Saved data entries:
def pvGood (kws : List (List Char)) : Prop :=
  kws.Nodup ∧
  (∀ m ∈ kws, m ≠ [] ∧ '*' ∉ m) ∧
  (∀ m1 ∈ kws, ∀ m2 ∈ kws, m1 ≠ m2 → ¬ (m1 <:+: m2)) ∧
  (∀ m1 ∈ kws, ∀ m2 ∈ kws, ∀ p, p < m1.length → 0 < p → ¬ ((m1.drop p) <+: m2))

lemma pvGood_kws : pvGood pvKeywords := by
  unfold pvGood pvKeywords
  refine ⟨by decide, by decide, by decide, by decide⟩

lemma pvGood_tail {k : List Char} {K : List (List Char)} (h : pvGood (k :: K)) : pvGood K := by
  obtain ⟨h0, h1, h2, h3⟩ := h
  exact ⟨(List.nodup_cons.mp h0).2,
         fun m hm => h1 m (List.mem_cons_of_mem _ hm),
         fun m1 hm1 m2 hm2 => h2 m1 (List.mem_cons_of_mem _ hm1) m2 (List.mem_cons_of_mem _ hm2),
         fun m1 hm1 m2 hm2 => h3 m1 (List.mem_cons_of_mem _ hm1) m2 (List.mem_cons_of_mem _ hm2)⟩

lemma pv_go_eq (old new : List Char) (hold : old ≠ []) :
    ∀ fuel l acc, l.length ≤ fuel →
      PySem.Chars.replace.go old new fuel l acc = acc.reverse ++ pvRepC old new l := by
  intro fuel
  induction fuel with
  | zero =>
    intro l acc hl
    have : l = [] := List.length_eq_zero_iff.mp (Nat.le_zero.mp hl)
    subst this
    rw [PySem.Chars.replace.go, pvRepC]
  | succ fuel ih =>
    intro l acc hl
    cases l with
    | nil =>
      rw [PySem.Chars.replace.go, pvRepC] <;> simp
    | cons c t =>
      rw [PySem.Chars.replace.go, pvRepC]
      by_cases hpre : old.isPrefixOf (c :: t)
      · rw [if_pos hpre, if_pos hpre]
        have hlen : 1 ≤ old.length := by
          cases old with
          | nil => exact absurd rfl hold
          | cons _ _ => simp
        have hdrop : List.drop old.length (c :: t) = List.drop (old.length - 1) t := by
          cases old with
          | nil => exact absurd rfl hold
          | cons _ _ => simp
        rw [hdrop, ih _ _ (by simp at hl ⊢; omega)]
        simp
      · rw [if_neg hpre, if_neg hpre, ih _ _ (by simp at hl ⊢; omega)]
        simp

lemma pv_replace_eq (old new s : List Char) (hold : old ≠ []) :
    PySem.Chars.replace s old new = pvRepC old new s := by
  rw [PySem.Chars.replace]
  rw [if_neg (by simpa using hold)]
  simpa using pv_go_eq old new hold s.length s [] le_rfl

-- a prefix avoiding '*' of a ++ '*' :: b is a prefix of a
lemma pv_prefix_append_star (m a b : List Char) (hs : '*' ∉ m) (h : m <+: a ++ '*' :: b) :
    m <+: a := by
  induction a generalizing m with
  | nil =>
    cases m with
    | nil => exact List.nil_prefix
    | cons y m' =>
      obtain ⟨rfl, -⟩ := List.cons_prefix_cons.mp h
      exact absurd (List.mem_cons_self) hs
  | cons x a' ih =>
    cases m with
    | nil => exact List.nil_prefix
    | cons y m' =>
      obtain ⟨rfl, h'⟩ := List.cons_prefix_cons.mp h
      exact List.cons_prefix_cons.mpr ⟨rfl, ih m' (fun hmem => hs (List.mem_cons_of_mem _ hmem)) h'⟩

-- prefixes of a common list are comparable; shorter prefix of longer
-- a '*'-free prefix of the replaced string is a prefix of the original
lemma pv_prefix_rep (k : List Char) :
    ∀ t m, '*' ∉ m → m <+: pvRepC k (pvWrap k) t → m <+: t := by
  suffices H : ∀ n t m, t.length ≤ n → '*' ∉ m → m <+: pvRepC k (pvWrap k) t → m <+: t by
    exact fun t m hs hp => H t.length t m le_rfl hs hp
  intro n
  induction n with
  | zero =>
    intro t m ht hs hp
    have : t = [] := List.length_eq_zero_iff.mp (Nat.le_zero.mp ht)
    subst this
    rw [pvRepC] at hp
    exact hp
  | succ n ih =>
    intro t m ht hs hp
    cases t with
    | nil => rw [pvRepC] at hp; exact hp
    | cons c t' =>
      rw [pvRepC] at hp
      by_cases hpre : k.isPrefixOf (c :: t')
      · rw [if_pos hpre] at hp
        cases m with
        | nil => exact List.nil_prefix
        | cons y m' =>
          simp only [pvWrap, List.cons_append] at hp
          obtain ⟨rfl, -⟩ := List.cons_prefix_cons.mp hp
          exact absurd (List.mem_cons_self) hs
      · rw [if_neg hpre] at hp
        cases m with
        | nil => exact List.nil_prefix
        | cons y m' =>
          obtain ⟨rfl, hp'⟩ := List.cons_prefix_cons.mp hp
          exact List.cons_prefix_cons.mpr
            ⟨rfl, ih t' m' (by simpa using ht) (fun hmem => hs (List.mem_cons_of_mem _ hmem)) hp'⟩

lemma pv_rep_skip (k w m rest : List Char)
    (h : ∀ p, p < m.length → ¬ k.isPrefixOf (m.drop p ++ rest)) :
    pvRepC k w (m ++ rest) = m ++ pvRepC k w rest := by
  induction m with
  | nil => rfl
  | cons c m' ih =>
    cases rest' : m' ++ rest with
    | nil =>
      have h0 := h 0 (by simp)
      rw [List.cons_append, pvRepC, rest']
      simp only [List.drop_nil]
      rw [if_neg (by simpa [rest'] using h0), ← rest', ih (fun p hp => by
        have := h (p + 1) (by simp; omega); simpa using this)]
      simp
    | cons d u =>
      have h0 := h 0 (by simp)
      rw [List.cons_append, pvRepC, rest']
      rw [if_neg (by simpa [rest'] using h0), ← rest', ih (fun p hp => by
        have := h (p + 1) (by simp; omega); simpa using this)]
      simp

lemma pv_scan_skip (K : List (List Char)) (w u : List Char)
    (h : ∀ p, p < w.length → (List.find? (fun kw => kw.isPrefixOf (w.drop p ++ u)) K) = none) :
    pvScan K (w ++ u) = w ++ pvScan K u := by
  induction w with
  | nil => rfl
  | cons c w' ih =>
    have h0 := h 0 (by simp)
    simp only [List.drop_zero, List.cons_append] at h0
    rw [List.cons_append, pvScan, h0, ih (fun p hp => by
      have := h (p + 1) (by simp; omega); simpa using this)]
    simp

lemma pv_find?_eq_some_of_unique {α : Type} (p : α → Bool) (K : List α) (m : α)
    (hm : m ∈ K) (hp : p m = true) (huniq : ∀ m' ∈ K, p m' = true → m' = m) :
    K.find? p = some m := by
  induction K with
  | nil => cases hm
  | cons a K ih =>
    by_cases ha : p a = true
    · rw [List.find?_cons_of_pos ha, huniq a (List.mem_cons_self) ha]
    · rw [List.find?_cons_of_neg (by simpa using ha)]
      rcases List.mem_cons.mp hm with rfl | hm'
      · exact absurd hp ha
      · exact ih hm' (fun m' hm'' => huniq m' (List.mem_cons_of_mem _ hm''))

lemma pv_scan_nil (s : List Char) : pvScan [] s = s := by
  induction s with
  | nil => rw [pvScan]
  | cons c t ih => rw [pvScan]; simp only [List.find?_nil]; rw [ih]

lemma pv_scan_nil' (kws : List (List Char)) : pvScan kws [] = [] := by
  rw [pvScan]

lemma pv_not_prefix_star (m X : List Char) (hne : m ≠ []) (hstar : '*' ∉ m) :
    ¬ m <+: '*' :: X := by
  intro h
  cases m with
  | nil => exact hne rfl
  | cons y m' =>
    obtain ⟨rfl, -⟩ := List.cons_prefix_cons.mp h
    exact hstar (List.mem_cons_self)

lemma pv_repC_match (k w s : List Char) (hk : k ≠ []) (hpre : k <+: s) :
    pvRepC k w s = w ++ pvRepC k w (s.drop k.length) := by
  obtain ⟨t, rfl⟩ := hpre
  cases k with
  | nil => exact absurd rfl hk
  | cons kc kt =>
    rw [List.cons_append, pvRepC,
        if_pos (List.isPrefixOf_iff_prefix.mpr (by exact List.prefix_append _ _))]
    simp

lemma pv_scan_match (K : List (List Char)) (m v : List Char) (hne : m ≠ [])
    (hfind : List.find? (fun kw => kw.isPrefixOf (m ++ v)) K = some m) :
    pvScan K (m ++ v) = '*' :: '*' :: (m ++ '*' :: '*' :: pvScan K v) := by
  cases m with
  | nil => exact absurd rfl hne
  | cons c m0 =>
    rw [List.cons_append, pvScan]
    simp only [List.cons_append] at hfind
    rw [hfind]
    have h2 : (m0 ++ v).drop ((c :: m0).length - 1) = v := by
      simp
    simp only [h2, List.cons_append]

-- the key lemma: scanning with the remaining keywords after one replace pass
-- equals scanning with the full keyword list
lemma pv_key (k : List Char) (K : List (List Char)) (hg : pvGood (k :: K)) :
    ∀ n s, s.length ≤ n → pvScan K (pvRepC k (pvWrap k) s) = pvScan (k :: K) s := by
  obtain ⟨h0, h1, h2, h3⟩ := hg
  obtain ⟨hkne, hkstar⟩ := h1 k (List.mem_cons_self)
  have hknotK : k ∉ K := (List.nodup_cons.mp h0).1
  intro n
  induction n with
  | zero =>
    intro s hs
    have : s = [] := List.length_eq_zero_iff.mp (Nat.le_zero.mp hs)
    subst this
    rw [pvRepC, pv_scan_nil', pv_scan_nil']
  | succ n ih =>
    intro s hs
    by_cases hpre : k <+: s
    · -- a keyword-k match at the head: one replacement emitted on both sides
      obtain ⟨s', rfl⟩ := hpre
      rw [pv_repC_match k (pvWrap k) _ hkne (List.prefix_append _ _), List.drop_left]
      have hscan : pvScan K (pvWrap k ++ pvRepC k (pvWrap k) s')
          = pvWrap k ++ pvScan K (pvRepC k (pvWrap k) s') := by
        apply pv_scan_skip
        intro p hp
        apply List.find?_eq_none.mpr
        intro m hmK hmp
        obtain ⟨hmne, hmstar⟩ := h1 m (List.mem_cons_of_mem _ hmK)
        have hmk : m ≠ k := fun e => hknotK (e ▸ hmK)
        have hmp' := List.isPrefixOf_iff_prefix.mp hmp
        simp only [pvWrap, List.length_cons, List.length_append, List.length_nil] at hp
        exfalso
        rcases p with _ | _ | p2
        · simp only [List.drop_zero, pvWrap, List.cons_append] at hmp'
          exact pv_not_prefix_star _ _ hmne hmstar hmp'
        · simp only [pvWrap, List.drop_succ_cons, List.drop_zero, List.cons_append] at hmp'
          exact pv_not_prefix_star _ _ hmne hmstar hmp'
        · by_cases hlt : p2 ≤ k.length
          ·
            have hdrop : (pvWrap k).drop (p2+2) = k.drop p2 ++ ['*', '*'] := by
              simp only [pvWrap, List.drop_succ_cons]
              exact List.drop_append_of_le_length hlt
            rw [hdrop] at hmp'
            have hmp2 : m <+: k.drop p2 := by
              apply pv_prefix_append_star m _ ('*' :: pvRepC k (pvWrap k) s') hmstar
              simpa using hmp'
            rcases Nat.eq_zero_or_pos p2 with rfl | hp2pos
            · simp only [List.drop_zero] at hmp2
              exact h2 m (List.mem_cons_of_mem _ hmK) k (List.mem_cons_self) hmk hmp2.isInfix
            · by_cases hplen : p2 < k.length
              · exact h2 m (List.mem_cons_of_mem _ hmK) k (List.mem_cons_self) hmk
                  (List.IsInfix.trans hmp2.isInfix (List.drop_suffix p2 k).isInfix)
              · have : k.drop p2 = [] := by
                  apply List.drop_eq_nil_of_le; omega
                rw [this] at hmp2
                exact hmne (List.prefix_nil.mp hmp2)
          ·
            have hdrop : (pvWrap k).drop (p2+2) = ['*','*'].drop (p2 - k.length) := by
              simp only [pvWrap, List.drop_succ_cons]
              rw [List.drop_append, List.drop_eq_nil_of_le (by omega), List.nil_append]
            rw [hdrop] at hmp'
            have hd : p2 - k.length = 0 ∨ p2 - k.length = 1 := by omega
            rcases hd with hd | hd <;> rw [hd] at hmp' <;>
              simp only [List.drop_zero, List.drop_succ_cons, List.cons_append] at hmp' <;>
              exact pv_not_prefix_star _ _ hmne hmstar hmp'
      rw [hscan, ih s' (by
        simp only [List.length_append] at hs
        have := List.length_pos_of_ne_nil hkne
        omega)]
      rw [pv_scan_match (k :: K) k s' hkne
          (List.find?_cons_of_pos (List.isPrefixOf_iff_prefix.mpr (List.prefix_append _ _)))]
      simp [pvWrap]
    · cases hFK : List.find? (fun kw => kw.isPrefixOf s) K with
      | none =>
        -- no keyword matches at the head: both sides copy one character
        cases s with
        | nil => rw [pvRepC, pv_scan_nil', pv_scan_nil']
        | cons c t =>
          rw [pvRepC, if_neg (fun h => hpre (List.isPrefixOf_iff_prefix.mp h))]
          have hnone : List.find? (fun kw => kw.isPrefixOf (c :: pvRepC k (pvWrap k) t)) K
              = none := by
            apply List.find?_eq_none.mpr
            intro m hmK hmp
            obtain ⟨hmne, hmstar⟩ := h1 m (List.mem_cons_of_mem _ hmK)
            have hmp' := List.isPrefixOf_iff_prefix.mp hmp
            cases m with
            | nil => exact hmne rfl
            | cons y m0 =>
              obtain ⟨rfl, hm0⟩ := List.cons_prefix_cons.mp hmp'
              have : m0 <+: t := pv_prefix_rep k t m0
                (fun hmem => hmstar (List.mem_cons_of_mem _ hmem)) hm0
              exact (List.find?_eq_none.mp hFK _ hmK)
                (List.isPrefixOf_iff_prefix.mpr (List.cons_prefix_cons.mpr ⟨rfl, this⟩))
          rw [pvScan, hnone, ih t (by simp at hs; omega)]
          have hnone2 : List.find? (fun kw => kw.isPrefixOf (c :: t)) (k :: K) = none := by
            rw [List.find?_cons_of_neg
              (by simpa using fun h => hpre (List.isPrefixOf_iff_prefix.mp h))]
            exact hFK
          rw [pvScan, hnone2]
      | some m =>
        -- a later keyword matches first at the head
        have hmem := List.mem_of_find?_eq_some hFK
        have hmp : m <+: s := List.isPrefixOf_iff_prefix.mp (by simpa using List.find?_some hFK)
        obtain ⟨hmne, hmstar⟩ := h1 m (List.mem_cons_of_mem _ hmem)
        have hmk : m ≠ k := fun e => hknotK (e ▸ hmem)
        obtain ⟨rest, rfl⟩ := hmp
        have hrep : pvRepC k (pvWrap k) (m ++ rest) = m ++ pvRepC k (pvWrap k) rest := by
          apply pv_rep_skip
          intro p hp hkp
          have hkp' := List.isPrefixOf_iff_prefix.mp hkp
          rcases Nat.eq_zero_or_pos p with rfl | hppos
          · simp only [List.drop_zero] at hkp'
            exact hpre hkp'
          · rcases List.prefix_or_prefix_of_prefix hkp' (List.prefix_append _ _) with hc | hc
            · exact h2 k (List.mem_cons_self) m (List.mem_cons_of_mem _ hmem) (Ne.symm hmk)
                (List.IsInfix.trans hc.isInfix (List.drop_suffix p m).isInfix) 
            · exact h3 m (List.mem_cons_of_mem _ hmem) k (List.mem_cons_self) p hp hppos hc
        rw [hrep]
        have huniq : ∀ v, ∀ m' ∈ K, (m'.isPrefixOf (m ++ v)) = true → m' = m := by
          intro v m' hm' hpm'
          have hpm'' := List.isPrefixOf_iff_prefix.mp hpm'
          by_contra hne'
          rcases List.prefix_or_prefix_of_prefix hpm'' (List.prefix_append m v) with hc | hc
          · exact h2 m' (List.mem_cons_of_mem _ hm') m (List.mem_cons_of_mem _ hmem) hne' hc.isInfix
          · exact h2 m (List.mem_cons_of_mem _ hmem) m' (List.mem_cons_of_mem _ hm')
              (Ne.symm hne') hc.isInfix
        have hfind1 : List.find? (fun kw => kw.isPrefixOf (m ++ pvRepC k (pvWrap k) rest)) K
            = some m :=
          pv_find?_eq_some_of_unique _ _ _ hmem
            (List.isPrefixOf_iff_prefix.mpr (List.prefix_append _ _)) (huniq _)
        rw [pv_scan_match K m _ hmne hfind1,
            ih rest (by simp only [List.length_append] at hs
                        have := List.length_pos_of_ne_nil hmne; omega)]
        have hfind2 : List.find? (fun kw => kw.isPrefixOf (m ++ rest)) (k :: K) = some m := by
          rw [List.find?_cons_of_neg
            (by simpa using fun h => hpre (List.isPrefixOf_iff_prefix.mp h))]
          exact hFK
        rw [pv_scan_match (k :: K) m rest hmne hfind2]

> Task prompt
State the number of lines in the preceding data that contain the word "hkne", and nothing besides.

> Written response
4